• _TRY IT_
Keep to one stretch of the data below, the lines from the one with "if !current.isEmpty then" up to and including the one with "PySem.Chars.isspace c = false := by", and return that stretch exactly.

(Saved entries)
-- pv_equiv track=rewrite | github.com/A-M-05/spider-search | src/crawler/text_utils.py | tokenize_with_stopwords
-- ===== SOURCE A (Python) =====
-- def tokenize_with_stopwords(text_content: str) -> list[str]:
--     """
--     Returns tokens INCLUDING stopwords (excluding pure digits).
--     Used to compute stopword frequencies.
--     """
--     # Buffer for the token currently being built
--     current = []
--     # Collected tokens (includes stopwords)
--     tokens = []
--
--     # Normalize to lowercase so counts are case-insensitive
--     text_lower = text_content.lower()
--
--     # Scan the text character-by-character
--     for char in text_lower:
--         # Keep ASCII alphanumeric chars in the current token
--         if char.isalnum() and char.isascii():
--             current.append(char)
--         else:
--             # On delimiter, flush buffered token if it exists
--             if current:
--                 token = ''.join(current)
--                 # Keep token only if non-empty and not pure digits
--                 if token and not token.isdigit():
--                     tokens.append(token)
--                 # Reset buffer for next token
--                 current = []
--
--     # Flush final buffered token if text ended mid-token
--     if current:
--         token = ''.join(current)
--         # Apply same filtering rules as above
--         if token and not token.isdigit():
--             tokens.append(token)
--
--     # Return list of tokens including stopwords
--     return tokens
-- ===== SOURCE B (Python) =====
-- def tokenize_with_stopwords(text_content: str) -> list[str]:
--     """
--     Returns tokens INCLUDING stopwords (excluding pure digits).
--     Replace every non-(ASCII alphanumeric) character of the lowercased text
--     by a space, then split on whitespace and drop pure-digit tokens.
--     """
--     cleaned = ''.join(
--         c if (c.isalnum() and c.isascii()) else ' '
--         for c in text_content.lower()
--     )
--     return [t for t in cleaned.split() if not t.isdigit()]
-- ===== Notes on version B (the rewrite author's own statement) =====
-- stated objective: idiomatic
-- what changed: Replaces the manual character-by-character scanner with buffer/flush state by a translate-then-split pipeline: map every non-token character to a space once, then str.split() extracts the tokens and a comprehension filters out pure-digit ones.
import Mathlib
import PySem

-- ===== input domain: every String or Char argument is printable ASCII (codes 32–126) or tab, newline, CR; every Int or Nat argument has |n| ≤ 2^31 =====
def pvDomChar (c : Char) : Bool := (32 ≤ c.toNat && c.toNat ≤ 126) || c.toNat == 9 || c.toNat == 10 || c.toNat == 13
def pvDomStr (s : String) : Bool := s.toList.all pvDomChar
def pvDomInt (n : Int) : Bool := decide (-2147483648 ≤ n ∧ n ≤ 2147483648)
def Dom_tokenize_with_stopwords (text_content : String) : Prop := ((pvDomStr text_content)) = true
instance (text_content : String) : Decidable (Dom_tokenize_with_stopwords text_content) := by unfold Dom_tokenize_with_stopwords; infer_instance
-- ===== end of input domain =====

-- B replaces A's manual char-by-char scanner (buffer + flush state) by a translate-then-split
-- pipeline (map every non-token char to a space, split on whitespace, filter pure digits).

-- ===== PORT A =====
-- the flush step A performs on a delimiter and at end-of-text ("if current: token = ''.join(current); if token and not token.isdigit(): tokens.append(token); current = []")
def pvFlushA (tokens : List String) (current : List Char) : List String :=
  if !current.isEmpty then
    let token := String.ofList current
    if token != "" && !PySem.Str.strIsdigit token then tokens ++ [token] else tokens
  else tokens

def tokenize_with_stopwords (text_content : String) : List String :=
  let text_lower := PySem.Str.lower text_content
  let st := text_lower.toList.foldl
    (fun (st : List Char × List String) char =>
      if PySem.Chars.isalnum char && decide (char.toNat < 128) then
        (st.1 ++ [char], st.2)
      else
        if !st.1.isEmpty then ([], pvFlushA st.2 st.1) else (st.1, st.2))
    ([], [])
  pvFlushA st.2 st.1

-- ===== PORT B =====
def tokenize_with_stopwords_alt (text_content : String) : List String :=
  let cleaned := String.ofList ((PySem.Str.lower text_content).toList.map
    (fun c => if PySem.Chars.isalnum c && decide (c.toNat < 128) then c else ' '))
  (PySem.Str.split₀ cleaned).filter (fun t => !PySem.Str.strIsdigit t)

-- ===== PRECONDITION & SPEC =====
def Spec_tokenize_with_stopwords (text_content : String) (out : List String) : Prop := out = tokenize_with_stopwords_alt text_content
instance (text_content : String) (out : List String) : Decidable (Spec_tokenize_with_stopwords text_content out) := by unfold Spec_tokenize_with_stopwords; infer_instance

-- ===== CLAIM (what is proved, stated in full; the proofs are below) =====
def Claim_equal_tokenize_with_stopwords : Prop := ∀ (text_content : String), Dom_tokenize_with_stopwords text_content → Spec_tokenize_with_stopwords text_content (tokenize_with_stopwords text_content)

-- ===== LEMMAS AND PROOFS =====

def pvKeep (c : Char) : Bool := PySem.Chars.isalnum c && decide (c.toNat < 128)

def pvMapc (c : Char) : Char := if pvKeep c then c else ' '

lemma pvKeep_not_space {c : Char} (h : pvKeep c = true) : PySem.Chars.isspace c = false := by
  simp only [pvKeep, PySem.Chars.isalnum, PySem.Chars.isalpha, PySem.Chars.isdigit,
    PySem.Chars.isupper, PySem.Chars.islower, Char.le_def, Bool.and_eq_true, Bool.or_eq_true,
    decide_eq_true_eq] at h
  have h' : (48 ≤ c.toNat ∧ c.toNat ≤ 57) ∨ (65 ≤ c.toNat ∧ c.toNat ≤ 90) ∨
      (97 ≤ c.toNat ∧ c.toNat ≤ 122) := by
    rcases h with ⟨h1 | h1, _⟩
    · rcases h1 with h1 | h1
      · exact Or.inr (Or.inl ⟨h1.1, h1.2⟩)
      · exact Or.inr (Or.inr ⟨h1.1, h1.2⟩)
    · exact Or.inl ⟨h1.1, h1.2⟩
  simp only [PySem.Chars.isspace, Bool.or_eq_false_iff, Bool.and_eq_false_iff,
    decide_eq_false_iff_not]
  omega

lemma pvSpace_mapc {c : Char} (h : pvKeep c = false) : PySem.Chars.isspace (pvMapc c) = true := by
  simp [pvMapc, h, PySem.Chars.isspace]

-- hand-proved unfolding equations for PySem.Chars.split₀.go
lemma pvGo_nil (cur : List Char) (acc : List (List Char)) :
    PySem.Chars.split₀.go [] cur acc
    = if cur.isEmpty then acc.reverse else (cur.reverse :: acc).reverse := rfl

lemma pvGo_cons (c : Char) (rest cur : List Char) (acc : List (List Char)) :
    PySem.Chars.split₀.go (c :: rest) cur acc
    = if PySem.Chars.isspace c then
        (if cur.isEmpty then PySem.Chars.split₀.go rest [] acc
         else PySem.Chars.split₀.go rest [] (cur.reverse :: acc))
      else PySem.Chars.split₀.go rest (c :: cur) acc := rfl

-- A's flush in closed form
lemma pvFlushA_eq (tokens : List String) (cur : List Char) :
    pvFlushA tokens cur
    = tokens ++ (if cur ≠ [] ∧ PySem.Chars.strIsdigit cur = false
                 then [String.ofList cur] else []) := by
  unfold pvFlushA
  by_cases hc : cur = []
  · simp [hc]
  · have hne : (String.ofList cur != "") = true := by simp [hc]
    have hd : PySem.Str.strIsdigit (String.ofList cur) = PySem.Chars.strIsdigit cur := by
      rw [PySem.Str.strIsdigit_eq]; simp
    by_cases hdig : PySem.Chars.strIsdigit cur = true
    · simp [hc, hne, hdig]
    · simp only [Bool.not_eq_true] at hdig
      simp [hc, hne, hdig]

-- split₀.go with a nonempty accumulator prepends the accumulated tokens (reversed)
lemma pvGo_acc (l : List Char) : ∀ (cur : List Char) (acc : List (List Char)),
    PySem.Chars.split₀.go l cur acc = acc.reverse ++ PySem.Chars.split₀.go l cur [] := by
  induction l with
  | nil =>
      intro cur acc
      by_cases h : cur.isEmpty <;> simp [pvGo_nil, h]
  | cons c rest ih =>
      intro cur acc
      by_cases hs : PySem.Chars.isspace c
      · by_cases h : cur.isEmpty
        · simp only [pvGo_cons, hs, h, if_true]
          exact ih [] acc
        · simp only [pvGo_cons, hs, h, if_true, Bool.false_eq_true, if_false]
          rw [ih [] (cur.reverse :: acc), ih [] [cur.reverse]]
          simp
      · simp only [pvGo_cons, hs, Bool.false_eq_true, if_false]
        exact ih (c :: cur) acc

-- the step function of A's loop, named for the induction
def pvStepA (st : List Char × List String) (char : Char) : List Char × List String :=
  if pvKeep char then (st.1 ++ [char], st.2)
  else if !st.1.isEmpty then ([], pvFlushA st.2 st.1) else (st.1, st.2)

-- key invariant: A's fold-then-flush from state (cur, tokens) equals tokens ++ the
-- digit-filtered tokens split₀.go yields on the space-mapped rest, seeded with cur
lemma pvKey (l : List Char) : ∀ (cur : List Char) (tokens : List String),
    pvFlushA (l.foldl pvStepA (cur, tokens)).2 (l.foldl pvStepA (cur, tokens)).1
    = tokens ++ ((PySem.Chars.split₀.go (l.map pvMapc) cur.reverse []).filter
        (fun t => !PySem.Chars.strIsdigit t)).map String.ofList := by
  induction l with
  | nil =>
      intro cur tokens
      simp only [List.foldl_nil, List.map_nil, pvGo_nil, List.isEmpty_reverse,
        List.reverse_reverse, pvFlushA_eq]
      by_cases hc : cur.isEmpty
      · have : cur = [] := by simpa [List.isEmpty_iff] using hc
        simp [this]
      · have hne : cur ≠ [] := by simpa [List.isEmpty_iff] using hc
        by_cases hd : PySem.Chars.strIsdigit cur = true
        · simp [hc, hne, hd]
        · simp only [Bool.not_eq_true] at hd
          simp [hc, hne, hd]
  | cons c rest ih =>
      intro cur tokens
      by_cases hk : pvKeep c
      · have hm : pvMapc c = c := by simp [pvMapc, hk]
        have hs : PySem.Chars.isspace c = false := pvKeep_not_space hk
        simp only [List.foldl_cons, List.map_cons, hm, pvGo_cons, hs, Bool.false_eq_true,
          if_false, pvStepA, hk, if_true]
        have : (c :: cur.reverse) = (cur ++ [c]).reverse := by simp
        rw [this]
        exact ih (cur ++ [c]) tokens
      · have hk' : pvKeep c = false := by simpa using hk
        have hs : PySem.Chars.isspace (pvMapc c) = true := pvSpace_mapc hk'
        by_cases h : cur.isEmpty
        · have hc : cur = [] := by simpa [List.isEmpty_iff] using h
          simp only [List.foldl_cons, List.map_cons, pvGo_cons, hs, if_true, hc,
            List.reverse_nil, List.isEmpty_nil, pvStepA, hk', Bool.false_eq_true, if_false,
            Bool.not_true]
          exact ih [] tokens
        · have hne : cur ≠ [] := by simpa [List.isEmpty_iff] using h
          simp only [List.foldl_cons, List.map_cons, pvGo_cons, hs, if_true,
            List.isEmpty_reverse, h, Bool.false_eq_true, if_false, List.reverse_reverse,
            pvStepA, hk', Bool.not_eq_eq_eq_not, Bool.not_false, if_true]
          rw [ih [] (pvFlushA tokens cur), pvGo_acc _ _ [cur], pvFlushA_eq]
          by_cases hd : PySem.Chars.strIsdigit cur = true
          · simp [hne, hd, List.filter_append]
          · simp only [Bool.not_eq_true] at hd
            simp [hne, hd, List.filter_append]

-- B's result at the Chars level
lemma pvAlt_eq (s : String) :
    tokenize_with_stopwords_alt s
    = ((PySem.Chars.split₀.go ((PySem.Str.lower s).toList.map pvMapc) [] []).filter
        (fun t => !PySem.Chars.strIsdigit t)).map String.ofList := by
  unfold tokenize_with_stopwords_alt
  have hmap : (fun c => if PySem.Chars.isalnum c && decide (c.toNat < 128) then c else ' ')
      = pvMapc := by funext c; simp [pvMapc, pvKeep]
  rw [hmap]
  set L := (PySem.Str.lower s).toList.map pvMapc with hL
  show (PySem.Str.split₀ (String.ofList L)).filter (fun t => !PySem.Str.strIsdigit t)
      = ((PySem.Chars.split₀.go L [] []).filter (fun t => !PySem.Chars.strIsdigit t)).map String.ofList
  have hsplit : PySem.Str.split₀ (String.ofList L)
      = (PySem.Chars.split₀ L).map String.ofList := by
    have h := PySem.Str.split₀_map_toList (String.ofList L)
    simp only [String.toList_ofList] at h
    rw [← h, List.map_map]
    simp [Function.comp_def, String.ofList_toList]
  rw [hsplit, List.filter_map]
  have hfun : ((fun t => !PySem.Str.strIsdigit t) ∘ String.ofList)
      = (fun t => !PySem.Chars.strIsdigit t) := by
    funext t
    simp [Function.comp, PySem.Str.strIsdigit_eq]
  rw [hfun]
  rfl

-- ===== VERDICT (by name: the statement is the Claim_ definition above) =====
theorem tokenize_with_stopwords_spec : Claim_equal_tokenize_with_stopwords := by
  intro s _
  show tokenize_with_stopwords s = tokenize_with_stopwords_alt s
  rw [pvAlt_eq]
  exact pvKey (PySem.Str.lower s).toList [] []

• _ANSWER TO THE PROBLEM_
  if !current.isEmpty then
    let token := String.ofList current
    if token != "" && !PySem.Str.strIsdigit token then tokens ++ [token] else tokens
  else tokens

def tokenize_with_stopwords (text_content : String) : List String :=
  let text_lower := PySem.Str.lower text_content
  let st := text_lower.toList.foldl
    (fun (st : List Char × List String) char =>
      if PySem.Chars.isalnum char && decide (char.toNat < 128) then
        (st.1 ++ [char], st.2)
      else
        if !st.1.isEmpty then ([], pvFlushA st.2 st.1) else (st.1, st.2))
    ([], [])
  pvFlushA st.2 st.1

-- ===== PORT B =====
def tokenize_with_stopwords_alt (text_content : String) : List String :=
  let cleaned := String.ofList ((PySem.Str.lower text_content).toList.map
    (fun c => if PySem.Chars.isalnum c && decide (c.toNat < 128) then c else ' '))
  (PySem.Str.split₀ cleaned).filter (fun t => !PySem.Str.strIsdigit t)

-- ===== PRECONDITION & SPEC =====
def Spec_tokenize_with_stopwords (text_content : String) (out : List String) : Prop := out = tokenize_with_stopwords_alt text_content
instance (text_content : String) (out : List String) : Decidable (Spec_tokenize_with_stopwords text_content out) := by unfold Spec_tokenize_with_stopwords; infer_instance

-- ===== CLAIM (what is proved, stated in full; the proofs are below) =====
def Claim_equal_tokenize_with_stopwords : Prop := ∀ (text_content : String), Dom_tokenize_with_stopwords text_content → Spec_tokenize_with_stopwords text_content (tokenize_with_stopwords text_content)

-- ===== LEMMAS AND PROOFS =====

def pvKeep (c : Char) : Bool := PySem.Chars.isalnum c && decide (c.toNat < 128)

def pvMapc (c : Char) : Char := if pvKeep c then c else ' '

lemma pvKeep_not_space {c : Char} (h : pvKeep c = true) : PySem.Chars.isspace c = false := by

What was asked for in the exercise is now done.